def Spec_detect_time_column (table_name : String) (columns : List String) (out : String) : Prop := out = detect_time_column_alt table_name columns
instance (table_name : String) (columns : List String) (out : String) : Decidable (Spec_detect_time_column table_name columns out) := by unfold Spec_detect_time_column; infer_instance

-- ===== CLAIM (what is proved, stated in full; the proofs are below) =====
def Claim_equal_detect_time_column : Prop := ∀ (table_name : String) (columns : List String), Dom_detect_time_column table_name columns → Pre_detect_time_column table_name columns → Spec_detect_time_column table_name columns (detect_time_column table_name columns)

-- ===== LEMMAS AND PROOFS =====

-- rank built by pvBuildRank maps each name to its first index in the name list
lemma pvBuildRank_get? (cs : List String) (d : PySem.Dict String Int) (i : Int) (name : String) :
    PySem.Dict.get? (pvBuildRank cs d i) name =
      match PySem.Dict.get? d name with
      | some v => some v
      | none => (cs.idxOf? name).map (fun j => i + (j : Int)) := by
  induction cs generalizing d i with
  | nil =>
      simp only [pvBuildRank, List.idxOf?_nil]
      cases d.get? name <;> rfl
  | cons n rest ih =>
      by_cases hn : n = name
      · subst hn
        cases h : d.get? n with
        | none => simp [pvBuildRank, h, ih, PySem.Dict.get?_insert_self, List.idxOf?_cons]
        | some v => simp [pvBuildRank, h, ih]
      · have hbeq : (n == name) = false := by simp [hn]
        cases h : d.get? n with
        | none =>
            rw [pvBuildRank, h, ih, PySem.Dict.get?_insert_of_ne _ _ (Ne.symm hn)]
            cases hg : d.get? name with
            | some v => rfl
            | none =>
                simp only [List.idxOf?_cons, hbeq]
                cases rest.idxOf? name
                · simp
                · simp; omega
        | some v =>
            rw [pvBuildRank, h, ih]
            cases hg : d.get? name with
            | some w => rfl
            | none =>
                simp only [List.idxOf?_cons, hbeq]
                cases rest.idxOf? name
                · simp
                · simp; omega

-- characterisation of the argmin fold over columns
lemma pvBestFold_spec (rank : PySem.Dict String Int) (columns : List String) :
    ∀ b : Option (Int × String),
      match columns.foldl (pvBestStep rank) b with
      | none => b = none ∧ ∀ c ∈ columns, PySem.Dict.get? rank c = none
      | some (r, c) =>
          (b = some (r, c) ∨ (c ∈ columns ∧ PySem.Dict.get? rank c = some r))
          ∧ (∀ c' ∈ columns, ∀ r', PySem.Dict.get? rank c' = some r' → r ≤ r')
          ∧ (∀ rb cb, b = some (rb, cb) → r ≤ rb) := by
  induction columns with
  | nil =>
      intro b
      cases b with
      | none => simp
      | some p =>
          obtain ⟨r, c⟩ := p
          simp
  | cons col rest ih =>
      intro b
      have h1 := ih (pvBestStep rank b col)
      simp only [List.foldl_cons]
      cases hm : (rest.foldl (pvBestStep rank) (pvBestStep rank b col)) with
      | none =>
          rw [hm] at h1
          obtain ⟨hb, hall⟩ := h1
          unfold pvBestStep at hb
          constructor
          · cases hg : rank.get? col with
            | none => rw [hg] at hb; exact hb
            | some r =>
                rw [hg] at hb
                cases b with
                | none => simp at hb
                | some p => obtain ⟨br, bc⟩ := p; dsimp only at hb; split_ifs at hb
          · intro c hc
            rcases List.mem_cons.mp hc with h | h
            · subst h
              cases hg : rank.get? c with
              | none => rfl
              | some r =>
                  exfalso; rw [hg] at hb
                  cases b with
                  | none => simp at hb
                  | some p => obtain ⟨br, bc⟩ := p; dsimp only at hb; split_ifs at hb
            · exact hall c h
      | some p =>
          obtain ⟨r, c⟩ := p
          rw [hm] at h1
          obtain ⟨hsrc, hmin, hacc⟩ := h1
          refine ⟨?_, ?_, ?_⟩
          · -- source: b, col, or rest
            rcases hsrc with h | h
            · -- came from pvBestStep rank b col
              unfold pvBestStep at h
              cases hg : rank.get? col with
              | none => rw [hg] at h; exact Or.inl h
              | some rc =>
                  rw [hg] at h
                  cases b with
                  | none =>
                      simp at h
                      obtain ⟨h1, h2⟩ := h
                      subst h1; subst h2
                      exact Or.inr ⟨List.mem_cons_self, hg⟩
                  | some p =>
                      obtain ⟨br, bc⟩ := p
                      dsimp only at h
                      split_ifs at h with hlt
                      · simp at h
                        obtain ⟨h1, h2⟩ := h
                        subst h1; subst h2
                        exact Or.inr ⟨List.mem_cons_self, hg⟩
                      · exact Or.inl h
            · exact Or.inr ⟨List.mem_cons_of_mem _ h.1, h.2⟩
          · -- minimality over col :: rest
            intro c' hc' r' hr'
            rcases List.mem_cons.mp hc' with h | h
            · subst h
              -- r ≤ rank of the head column: pvBestStep picked min(b, head)
              unfold pvBestStep at hacc
              rw [hr'] at hacc
              cases b with
              | none => exact hacc r' c' rfl
              | some p =>
                  obtain ⟨br, bc⟩ := p
                  dsimp only at hacc
                  split_ifs at hacc with hlt
                  · exact hacc r' c' rfl
                  · have h2 := hacc br bc rfl
                    omega
            · exact hmin c' h r' hr'
          · -- accumulator bound
            intro rb cb hb
            subst hb
            unfold pvBestStep at hacc
            cases hg : rank.get? col with
            | none => rw [hg] at hacc; exact hacc rb cb rfl
            | some rc =>
                rw [hg] at hacc
                dsimp only at hacc
                split_ifs at hacc with hlt
                · have := hacc rc col rfl; omega
                · exact hacc rb cb rfl

-- the argmin pass returns exactly the first name (in priority order) present in columns
lemma pvBest_eq_find (cs columns : List String) :
    (columns.foldl (pvBestStep (pvBuildRank cs PySem.Dict.empty 0)) none).map Prod.snd
      = cs.find? (fun c => columns.contains c) := by
  set rank := pvBuildRank cs PySem.Dict.empty 0 with hrk
  have hrank : ∀ name, PySem.Dict.get? rank name = (cs.idxOf? name).map (fun j => (j : Int)) := by
    intro name
    rw [hrk, pvBuildRank_get? cs PySem.Dict.empty 0 name, PySem.Dict.get?_empty]
    cases cs.idxOf? name with
    | none => rfl
    | some j => simp
  have hfirst : ∀ name ∈ cs, ∃ j : Nat, cs.idxOf? name = some j ∧ j < cs.length ∧ cs[j]? = some name ∧ ∀ k < j, cs[k]? ≠ some name := by
    intro name hmem
    obtain ⟨j, hj⟩ := Option.isSome_iff_exists.mp (List.isSome_idxOf?.mpr hmem)
    obtain ⟨hlt, heq, hmin⟩ := List.idxOf?_eq_some_iff.mp hj
    exact ⟨j, hj, hlt, by simp [List.getElem?_eq_getElem hlt, heq],
      fun k hk => by simp [List.getElem?_eq_getElem (Nat.lt_trans hk hlt)]; exact hmin k hk⟩
  have h := pvBestFold_spec rank columns none
  cases hm : columns.foldl (pvBestStep rank) none with
  | none =>
      rw [hm] at h
      obtain ⟨-, hall⟩ := h
      simp only [Option.map_none]
      symm
      rw [List.find?_eq_none]
      intro x hx hpx
      have hxcols : x ∈ columns := by simpa using hpx
      have := hall x hxcols
      rw [hrank x] at this
      obtain ⟨j, hj, -⟩ := hfirst x hx
      simp [hj] at this
  | some p =>
      obtain ⟨r, c⟩ := p
      rw [hm] at h
      obtain ⟨hsrc, hmin, -⟩ := h
      rcases hsrc with h0 | ⟨hcmem, hcr⟩
      · simp at h0
      simp only [Option.map_some]
      rw [hrank c] at hcr
      obtain ⟨j, hj⟩ : ∃ j : Nat, cs.idxOf? c = some j ∧ r = (j : Int) := by
        cases hj0 : cs.idxOf? c with
        | none => rw [hj0] at hcr; simp at hcr
        | some j => rw [hj0] at hcr; simp at hcr; exact ⟨j, rfl, hcr.symm⟩
      obtain ⟨hj, hrj⟩ := hj
      obtain ⟨hjlt, hjeq, hjmin⟩ := List.idxOf?_eq_some_iff.mp hj
      symm
      rw [List.find?_eq_some_iff_getElem]
      refine ⟨by simpa using hcmem, j, hjlt, hjeq, ?_⟩
      intro k hk
      simp only [Bool.not_eq_eq_eq_not, Bool.not_true]
      by_contra hcontra
      have hkcols : cs[k] ∈ columns := by
        have : columns.contains cs[k] = true := by
          cases hc : columns.contains cs[k] with
          | true => rfl
          | false => exact absurd hc hcontra
        simpa using this
      have hkcs : cs[k] ∈ cs := List.getElem_mem _
      obtain ⟨j', hj', hj'lt, hj'eq, hj'min⟩ := hfirst cs[k] hkcs
      have hj'le : j' ≤ k := by
        by_contra hgt
        exact hj'min k (by omega) (by simp [List.getElem?_eq_getElem (by omega : k < cs.length)])
      have hr' : PySem.Dict.get? rank cs[k] = some (j' : Int) := by
        rw [hrank cs[k], hj']; rfl
      have := hmin cs[k] hkcols (j' : Int) hr'
      omega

* Brief *
Return, exactly, the lines from the first line of the records above to the line containing "by simp [hn]", both included.

* Exercise response *
def Spec_detect_time_column (table_name : String) (columns : List String) (out : String) : Prop := out = detect_time_column_alt table_name columns
instance (table_name : String) (columns : List String) (out : String) : Decidable (Spec_detect_time_column table_name columns out) := by unfold Spec_detect_time_column; infer_instance

-- ===== CLAIM (what is proved, stated in full; the proofs are below) =====
def Claim_equal_detect_time_column : Prop := ∀ (table_name : String) (columns : List String), Dom_detect_time_column table_name columns → Pre_detect_time_column table_name columns → Spec_detect_time_column table_name columns (detect_time_column table_name columns)

-- ===== LEMMAS AND PROOFS =====

-- rank built by pvBuildRank maps each name to its first index in the name list
lemma pvBuildRank_get? (cs : List String) (d : PySem.Dict String Int) (i : Int) (name : String) :
    PySem.Dict.get? (pvBuildRank cs d i) name =
      match PySem.Dict.get? d name with
      | some v => some v
      | none => (cs.idxOf? name).map (fun j => i + (j : Int)) := by
  induction cs generalizing d i with
  | nil =>
      simp only [pvBuildRank, List.idxOf?_nil]
      cases d.get? name <;> rfl
  | cons n rest ih =>
      by_cases hn : n = name
      · subst hn
        cases h : d.get? n with
        | none => simp [pvBuildRank, h, ih, PySem.Dict.get?_insert_self, List.idxOf?_cons]
        | some v => simp [pvBuildRank, h, ih]
      · have hbeq : (n == name) = false := by simp [hn]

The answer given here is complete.